# Baseball Statistics: Data Preparation

Baseball is a game full of statistics, and most of those statistics have been consistently and carefully tracked going back to the late 1800s. That makes professional baseball a playground for data analysts. Here I look at interesting correlations between players, their stats, and their salaries.

**Data Source:** [Lahman's Baseball Database](http://www.seanlahman.com/baseball-archive/statistics/). The data set I used was through the 2018 season.

Copyright © 2019 Ken Norton (ken@kennethnorton.com)

In [6]:
import sys
import logging
import datetime as dt

import numpy as np
import scipy as sp
import sklearn
import statsmodels.api as sm
from statsmodels.formula.api import ols

import matplotlib as mpl
import matplotlib.pyplot as plt
%matplotlib inline
%config InlineBackend.figure_format = 'retina'

import seaborn as sns
import pandas as pd
pd.set_option("display.max_rows", 120)
pd.set_option("display.max_columns", 120)

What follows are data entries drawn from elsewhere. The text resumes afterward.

-- pv_equiv track=rewrite | github.com/mohammadkarrabi/crawl_and_match | scrapy_based_crawler.py | get_outliers
-- ===== SOURCE A (Python) =====
-- def get_outliers(lst):
--
--     groups = {}
--     # Group strings by first three characters
--     for string in lst:
--         try:
--             group_key = string.split('_')[1][:3]
--         except:
--             continue
--         # if group_key == '1700':
--         #     continue
--         if group_key not in groups:
--             groups[group_key] = [string]
--         else:
--             groups[group_key].append(string)
--
--     # Filter groups to only include single members
--     single_member_groups = [group[0] for group in groups.values() if len(group) == 1]
--
--     return single_member_groups
-- ===== SOURCE B (Python) =====
-- def get_outliers(lst):
--     # Two-pass rewrite: count group keys once, then emit the strings whose key count is 1.
--     counts = {}
--     for string in lst:
--         try:
--             key = string.split('_')[1][:3]
--         except:
--             continue
--         counts[key] = counts.get(key, 0) + 1
--     result = []
--     for string in lst:
--         try:
--             key = string.split('_')[1][:3]
--         except:
--             continue
--         if counts[key] == 1:
--             result.append(string)
--     return result
-- ===== Notes on version B (the rewrite author's own statement) =====
-- stated objective: alternative
-- what changed: Replaces the dict of grouped member lists (plus a values() scan extracting group[0]) with a counter of keys built in one pass and a second pass over the input list that emits the strings whose key count is 1.
import Mathlib
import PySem

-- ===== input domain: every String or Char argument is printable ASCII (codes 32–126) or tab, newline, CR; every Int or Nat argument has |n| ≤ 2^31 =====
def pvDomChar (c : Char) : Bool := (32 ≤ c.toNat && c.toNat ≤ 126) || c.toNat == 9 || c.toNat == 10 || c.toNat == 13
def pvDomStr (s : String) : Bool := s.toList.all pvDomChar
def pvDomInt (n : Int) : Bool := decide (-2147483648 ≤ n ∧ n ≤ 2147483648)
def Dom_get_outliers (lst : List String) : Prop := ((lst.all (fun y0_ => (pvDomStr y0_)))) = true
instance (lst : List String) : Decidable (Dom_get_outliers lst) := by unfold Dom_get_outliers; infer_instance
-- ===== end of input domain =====

-- B replaces A's dict of grouped member lists (then a values() scan taking group[0]) by a
-- count-of-keys pass plus a second pass over the input emitting strings whose key count is 1
-- (objective: alternative decomposition, same cost).

-- ===== PORT A =====
-- key = string.split('_')[1][:3]; `none` = the IndexError that A's try/except swallows
-- (all elements are strings here, so IndexError is the only possible exception).
def pvKey (s : String) : Option String :=
  match PySem.Str.split? s "_" with
  | none => none
  | some parts =>
    match PySem.List.pyGet? parts 1 with
    | none => none
    | some t => some (PySem.Str.slice t none (some 3))

def get_outliers (lst : List String) : List String :=
  let groups : PySem.Dict String (List String) :=
    lst.foldl (fun d s =>
      match pvKey s with
      | none => d      -- except: continue
      | some k =>
        if d.contains k = false then d.insert k [s]
        else d.modify k [] (fun g => g ++ [s])) PySem.Dict.empty
  -- [group[0] for group in groups.values() if len(group) == 1]
  -- (pyGet? is `some` on every kept group: the guard forces len(group) == 1)
  (groups.values.filter (fun g => PySem.List.len g == 1)).filterMap
    (fun g => PySem.List.pyGet? g 0)

-- ===== PORT B =====
def get_outliers_alt (lst : List String) : List String :=
  let counts : PySem.Dict String Int :=
    lst.foldl (fun c s =>
      match pvKey s with
      | none => c      -- except: continue
      | some k => c.insert k (c.getD k 0 + 1)) PySem.Dict.empty
  lst.filter (fun s =>
    match pvKey s with
    | none => false    -- except: continue
    | some k => counts.getD k 0 == 1)

-- ===== PRECONDITION & SPEC =====
def Spec_get_outliers (lst : List String) (out : List String) : Prop := out = get_outliers_alt lst
instance (lst : List String) (out : List String) : Decidable (Spec_get_outliers lst out) := by unfold Spec_get_outliers; infer_instance

-- ===== CLAIM (what is proved, stated in full; the proofs are below) =====
def Claim_equal_get_outliers : Prop := ∀ (lst : List String), Dom_get_outliers lst → Spec_get_outliers lst (get_outliers lst)

-- ===== LEMMAS AND PROOFS =====

-- the group of `full`'s elements whose key is k, in order
def pvGrp (full : List String) (k : String) : List String :=
  full.filter (fun s => pvKey s == some k)

-- what a key contributes to A's output
def pvF (full : List String) (k : String) : List String :=
  if (pvGrp full k).length = 1 then pvGrp full k else []

-- B's filter predicate, generalized by a set S of already-emitted keys
def pvPred (full S : List String) (s : String) : Bool :=
  match pvKey s with
  | none => false
  | some k => decide ((pvGrp full k).length = 1 ∧ k ∉ S)

-- the (key, string) pairs of the elements that have a key
def pvPairs (l : List String) : List (String × String) :=
  l.filterMap (fun s => (pvKey s).map (fun k => (k, s)))

theorem pvPairs_map_fst (l : List String) :
    (pvPairs l).map (·.1) = l.filterMap pvKey := by
  induction l with
  | nil => rfl
  | cons s t ih =>
    simp only [pvPairs, List.filterMap_cons] at *
    cases h : pvKey s <;> simp [h, ih]

theorem pvPairs_filter_map_snd (l : List String) (c : String) :
    ((pvPairs l).filter (fun p => p.1 == c)).map (·.2) = pvGrp l c := by
  induction l with
  | nil => rfl
  | cons s t ih =>
    simp only [pvPairs, pvGrp, List.filterMap_cons, List.filter_cons] at *
    cases h : pvKey s with
    | none => simpa [h] using ih
    | some k =>
      by_cases hk : k = c <;> simp [h, hk, ih]

-- A's grouping loop is the modify-append loop over pvPairs
theorem pvFoldA_eq (l : List String) (d : PySem.Dict String (List String)) :
    l.foldl (fun d s =>
      match pvKey s with
      | none => d
      | some k =>
        if d.contains k = false then d.insert k [s]
        else d.modify k [] (fun g => g ++ [s])) d
    = (pvPairs l).foldl (fun d p => d.modify p.1 [] (fun g => g ++ [p.2])) d := by
  induction l generalizing d with
  | nil => rfl
  | cons s t ih =>
    simp only [List.foldl_cons, pvPairs, List.filterMap_cons]
    cases h : pvKey s with
    | none => simpa [h, pvPairs] using ih d
    | some k =>
      simp only [h, Option.map_some, List.foldl_cons]
      by_cases hc : d.contains k = false
      · have : d.modify k [] (fun g => g ++ [s]) = d.insert k [s] := by
          simp [PySem.Dict.modify, PySem.Dict.getD_of_not_contains (h := hc)]
        simp only [hc, if_true, ← this]
        exact ih _
      · simp only [hc, if_false]
        exact ih _

-- B's counting loop is the insert-add loop over the keys
theorem pvFoldB_eq (l : List String) (d : PySem.Dict String Int) :
    l.foldl (fun c s =>
      match pvKey s with
      | none => c
      | some k => c.insert k (c.getD k 0 + 1)) d
    = (l.filterMap pvKey).foldl (fun c k => c.insert k (c.getD k 0 + 1)) d := by
  induction l generalizing d with
  | nil => rfl
  | cons s t ih =>
    simp only [List.foldl_cons, List.filterMap_cons]
    cases h : pvKey s with
    | none => simpa [h] using ih d
    | some k => simp only [h, List.foldl_cons]; exact ih _

theorem pvCount_filterMap (l : List String) (k : String) :
    (l.filterMap pvKey).count k = (pvGrp l k).length := by
  induction l with
  | nil => rfl
  | cons s t ih =>
    simp only [pvGrp, List.filterMap_cons, List.filter_cons] at *
    cases h : pvKey s with
    | none => simpa using ih
    | some k' =>
      by_cases hk : k' = k <;> simp [List.count_cons, hk, ih]

-- extracting group[0] of the singleton groups = flatMap pvF over the keys
theorem pvExtract (full : List String) (ks : List String) :
    ((ks.map (pvGrp full)).filter (fun g => PySem.List.len g == 1)).filterMap
      (fun g => PySem.List.pyGet? g 0)
    = ks.flatMap (pvF full) := by
  induction ks with
  | nil => rfl
  | cons k t ih =>
    simp only [List.map_cons, List.filter_cons, List.flatMap_cons]
    by_cases h : (pvGrp full k).length = 1
    · obtain ⟨x, hx⟩ := List.length_eq_one_iff.mp h
      have hlen : (PySem.List.len (pvGrp full k) == 1) = true := by
        simp [PySem.List.len, h]
      have hget : PySem.List.pyGet? (pvGrp full k) 0 = some x := by
        simp [hx, PySem.List.pyGet?, PySem.List.pyIdx?]
      have hF : pvF full k = [x] := by rw [pvF, if_pos h, hx]
      rw [hlen, if_pos rfl, List.filterMap_cons, hget, hF, ih]
      rfl
    · have hlen : (PySem.List.len (pvGrp full k) == 1) = false := by
        simp [PySem.List.len, beq_eq_false_iff_ne]
        exact_mod_cast h
      have hF : pvF full k = [] := by rw [pvF, if_neg h]
      rw [hlen, hF]
      simp only [Bool.false_eq_true, if_false, List.nil_append]
      exact ih

-- order argument: emitting singleton groups in first-key-occurrence order = filtering sub
theorem pvMain (full : List String) (sub S : List String) (hs : sub.Sublist full) :
    (PySem.Set.update S (sub.filterMap pvKey)).flatMap (pvF full)
      = S.flatMap (pvF full) ++ sub.filter (pvPred full S) := by
  induction sub generalizing S with
  | nil => simp [PySem.Set.update_nil]
  | cons s t ih =>
    have hst : t.Sublist full := (List.sublist_cons_self s t).trans hs
    simp only [List.filterMap_cons, List.filter_cons]
    cases h : pvKey s with
    | none => simpa [pvPred, h] using ih S hst
    | some k =>
      rw [PySem.Set.update_cons]
      by_cases hmem : k ∈ S
      · rw [PySem.Set.add_of_mem hmem]
        have hp : pvPred full S s = false := by simp [pvPred, h, hmem]
        rw [hp]; simp only [Bool.false_eq_true, if_false]
        exact ih S hst
      · rw [PySem.Set.add_of_not_mem hmem]
        rw [ih (S ++ [k]) hst, List.flatMap_append]
        by_cases hlen : (pvGrp full k).length = 1
        · -- the singleton group is [s], and t has no key-k element
          have hsub : ((s :: t).filter (fun x => pvKey x == some k)).Sublist (pvGrp full k) :=
            List.Sublist.filter _ hs
          rw [List.filter_cons] at hsub
          simp only [h, beq_self_eq_true, if_true] at hsub
          obtain ⟨x, hx⟩ := List.length_eq_one_iff.mp hlen
          rw [hx] at hsub
          have hxs : s = x ∧ t.filter (fun x => pvKey x == some k) = [] := by
            cases hcs : t.filter (fun x => pvKey x == some k) with
            | nil =>
              rw [hcs] at hsub
              exact ⟨by simpa using hsub.subset (List.mem_singleton_self s), rfl⟩
            | cons a u =>
              rw [hcs] at hsub
              have := hsub.length_le
              simp at this
          have hnok : ∀ x ∈ t, (pvKey x == some k) = false := by
            intro y hy
            by_contra hc
            have : y ∈ t.filter (fun x => pvKey x == some k) :=
              List.mem_filter.mpr ⟨hy, by revert hc; cases (pvKey y == some k) <;> simp⟩
            rw [hxs.2] at this; exact absurd this (List.not_mem_nil)
          have hFk : pvF full k = [s] := by
            rw [pvF, if_pos hlen, hx, hxs.1]
          have hfilter : t.filter (pvPred full (S ++ [k])) = t.filter (pvPred full S) := by
            apply List.filter_congr
            intro y hy
            unfold pvPred
            cases hky : pvKey y with
            | none => rfl
            | some k' =>
              have : k' ≠ k := by
                intro hkk
                have := hnok y hy
                rw [hky, hkk] at this; simp at this
              simp [this, hmem]
          have hps : pvPred full S s = true := by
            simp [pvPred, h, hlen, hmem]
          rw [hfilter, hps, if_pos rfl]
          simp only [List.flatMap_cons, List.flatMap_nil, List.append_nil, hFk]
          simp
        · have hFk : pvF full k = [] := by rw [pvF, if_neg hlen]
          have hps : pvPred full S s = false := by simp [pvPred, h, hlen]
          have hfilter : t.filter (pvPred full (S ++ [k])) = t.filter (pvPred full S) := by
            apply List.filter_congr
            intro y hy
            unfold pvPred
            cases hky : pvKey y with
            | none => rfl
            | some k' =>
              by_cases hkk : k' = k
              · simp [hkk, hlen]
              · simp [hkk, hmem]
          rw [hfilter, hps]
          simp only [List.flatMap_cons, List.flatMap_nil, List.append_nil, hFk]
          simp

-- A's output, characterized
theorem pvA_eq (lst : List String) :
    get_outliers lst
      = (PySem.Set.ofList (lst.filterMap pvKey)).flatMap (pvF lst) := by
  unfold get_outliers
  rw [pvFoldA_eq]
  show (((( pvPairs lst).foldl (fun d p => d.modify p.1 [] fun g => g ++ [p.2])
      PySem.Dict.empty)).values.filter (fun g => PySem.List.len g == 1)).filterMap
      (fun g => PySem.List.pyGet? g 0)
    = (PySem.Set.ofList (lst.filterMap pvKey)).flatMap (pvF lst)
  have hnd : ((pvPairs lst).foldl (fun d p => d.modify p.1 [] (fun g => g ++ [p.2]))
      PySem.Dict.empty).keys.Nodup := by
    apply PySem.Dict.nodup_keys_foldl_modify_key (pvPairs lst) Prod.fst []
      (fun d p => (fun g => g ++ [p.2])) PySem.Dict.empty
    simp [PySem.Dict.keys_empty]
  have hkeys : ((pvPairs lst).foldl (fun d p => d.modify p.1 [] (fun g => g ++ [p.2]))
      PySem.Dict.empty).keys = PySem.Set.ofList (lst.filterMap pvKey) := by
    rw [PySem.Dict.keys_foldl_modify_key]
    rw [PySem.Dict.keys_empty, pvPairs_map_fst, PySem.Set.update_nil_left]
  have hget : ∀ c, ((pvPairs lst).foldl (fun d p => d.modify p.1 [] (fun g => g ++ [p.2]))
      PySem.Dict.empty).getD c [] = pvGrp lst c := by
    intro c
    rw [PySem.Dict.getD_foldl_modify_append, PySem.Dict.getD_empty, pvPairs_filter_map_snd]
    rfl
  rw [PySem.Dict.values_eq_map_keys _ hnd []]
  rw [hkeys]
  have : (PySem.Set.ofList (lst.filterMap pvKey)).map
      (fun k => ((pvPairs lst).foldl (fun d p => d.modify p.1 [] (fun g => g ++ [p.2]))
        PySem.Dict.empty).getD k []) = (PySem.Set.ofList (lst.filterMap pvKey)).map (pvGrp lst) := by
    apply List.map_congr_left; intro k _; exact hget k
  rw [this, pvExtract]

-- B's output, characterized
theorem pvB_eq (lst : List String) :
    get_outliers_alt lst = lst.filter (pvPred lst []) := by
  unfold get_outliers_alt
  rw [pvFoldB_eq]
  apply List.filter_congr
  intro s _
  unfold pvPred
  cases h : pvKey s with
  | none => rfl
  | some k =>
    simp only []
    rw [PySem.Dict.getD_foldl_insert_add_one, PySem.Dict.getD_empty, pvCount_filterMap]
    simp only [List.not_mem_nil, not_false_iff, and_true, zero_add]
    cases hd : decide ((pvGrp lst k).length = 1) with
    | true => simp at hd; simp [hd]
    | false =>
      simp at hd
      have : ((pvGrp lst k).length : Int) ≠ 1 := by exact_mod_cast hd
      simp [this]

-- ===== VERDICT (by name: the statement is the Claim_ definition above) =====
theorem get_outliers_spec : Claim_equal_get_outliers := by
  intro lst _
  unfold Spec_get_outliers
  rw [pvA_eq, pvB_eq]
  have := pvMain lst lst [] (List.Sublist.refl lst)
  rw [PySem.Set.update_nil_left] at this
  simpa using this
-- ===== PRECONDITION & SPEC =====
-- Pre_ excludes exactly (i) inputs where Python A raises: an index without exactly one '/'
-- (ValueError) or a looked-up scene whose dict lacks "frame_info" (KeyError), and (ii) assoc
-- lists with duplicate top-level keys, which represent no Python dict (dicts have unique keys).
def Pre_prepare_scene_frame_inds_py (info : List (String × List (String × List (String × List String)))) (indices : Option (List String)) : Prop :=
  (info.map Prod.fst).Nodup ∧
  (match indices with
   | some idxs => idxs.all (fun index =>
       match PySem.Str.split? index "/" with
       | none => false
       | some parts =>
         match parts with
         | [] => false
         | scene_id :: rest =>
           match rest with
           | [] => false
           | _ :: rest2 =>
             match rest2 with
             | _ :: _ => false
             | [] =>
               ((PySem.Dict.mk info).get? scene_id).all (fun m => (PySem.Dict.mk m).contains "frame_info"))
   | none => info.all (fun p => (PySem.Dict.mk p.2).contains "frame_info")) = true
instance (info : List (String × List (String × List (String × List String)))) (indices : Option (List String)) : Decidable (Pre_prepare_scene_frame_inds_py info indices) := by unfold Pre_prepare_scene_frame_inds_py; infer_instance

def pvWitness_prepare_scene_frame_inds_py : (List (String × List (String × List (String × List String)))) × Option (List String) :=
  ([("s", [("frame_info", [("f1", [])])]), ("t", [("frame_info", [])])], some ["s/f1", "u/x", "s/zz"])

def Spec_prepare_scene_frame_inds_py (info : List (String × List (String × List (String × List String)))) (indices : Option (List String)) (out : List (String × List String)) : Prop := out = prepare_scene_frame_inds_py_alt info indices
instance (info : List (String × List (String × List (String × List String)))) (indices : Option (List String)) (out : List (String × List String)) : Decidable (Spec_prepare_scene_frame_inds_py info indices out) := by unfold Spec_prepare_scene_frame_inds_py; infer_instance

-- ===== CLAIM (what is proved, stated in full; the proofs are below) =====
def Claim_equal_prepare_scene_frame_inds_py : Prop := ∀ (info : List (String × List (String × List (String × List String)))) (indices : Option (List String)), Dom_prepare_scene_frame_inds_py info indices → Pre_prepare_scene_frame_inds_py info indices → Spec_prepare_scene_frame_inds_py info indices (prepare_scene_frame_inds_py info indices)

-- ===== LEMMAS AND PROOFS =====

-- The common guard of the filtering loops: 'some scene_id' iff the index splits into exactly
-- two parts, its scene is in info and its frame is in that scene's frame_info.
def pvOk (info : List (String × List (String × List (String × List String)))) (index : String) : Option String :=
  match PySem.Str.split? index "/" with
  | some [scene_id, frame_id] =>
      if (PySem.Dict.mk info).contains scene_id then
        if (PySem.Dict.mk (pvA_frameInfo info scene_id)).contains frame_id then some scene_id
        else none
      else none
  | _ => none

theorem pv_stepA_eq (info : List (String × List (String × List (String × List String))))
    (acc : PySem.Dict String (List String)) (index : String) :
    (match PySem.Str.split? index "/" with
     | some [scene_id, frame_id] =>
         if (PySem.Dict.mk info).contains scene_id then
           if (PySem.Dict.mk (pvA_frameInfo info scene_id)).contains frame_id then
             acc.modify scene_id [] (fun v => v ++ [index])
           else acc
         else acc
     | _ => acc) =
    (match pvOk info index with
     | some s => acc.modify s [] (fun v => v ++ [index])
     | none => acc) := by
  unfold pvOk
  cases h : PySem.Str.split? index "/" with
  | none => rfl
  | some parts =>
    match parts with
    | [] => rfl
    | [a] => rfl
    | [a, b] => dsimp only; split_ifs <;> rfl
    | a :: b :: c :: t => rfl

logging.basicConfig(level=logging.INFO, stream=sys.stdout)

In [7]:
# Set default matplotlib settings
plt.rcParams.update(plt.rcParamsDefault)
plt.rcParams['figure.figsize'] = (10, 7)
plt.rcParams['lines.linewidth'] = 3
plt.rcParams['figure.titlesize'] = 26
plt.rcParams['axes.labelsize'] = 18
plt.rcParams['axes.titlesize'] = 22
plt.rcParams['xtick.labelsize'] = 14
plt.rcParams['ytick.labelsize'] = 14
plt.rcParams['legend.fontsize'] = 16

plt.style.use(['default', 'fivethirtyeight', 'seaborn-poster'])

In [8]:
# Get the data
pitching = pd.read_csv('data/Pitching.csv')
salaries = pd.read_csv('data/Salaries.csv')
people = pd.read_csv('data/People.csv')
fielding = pd.read_csv('data/Fielding.csv')
teams = pd.read_csv('data/Teams.csv')
hof = pd.read_csv('data/HallofFame.csv')
batting = pd.read_csv('data/Batting.csv')

In [9]:
# A quick function for looking at the correlation between two values
def correlation(x, y):
    std_x = (x - x.mean()) / x.std(ddof=0)
    std_y = (y - y.mean()) / y.std(ddof=0)
    
    return (std_x * std_y).mean()

In [10]:
# Orange and black are the Giants colors!
# Make a fun little function to generate orange and black plots
def sfgplot(x, y, xtitle, ytitle):
    plt.xlabel(xtitle)
    plt.ylabel(ytitle)
    plt.fill_between(x, y, facecolor='#FD5A1E')
    plt.plot(x, y, color='#FD5A1E', linewidth=5)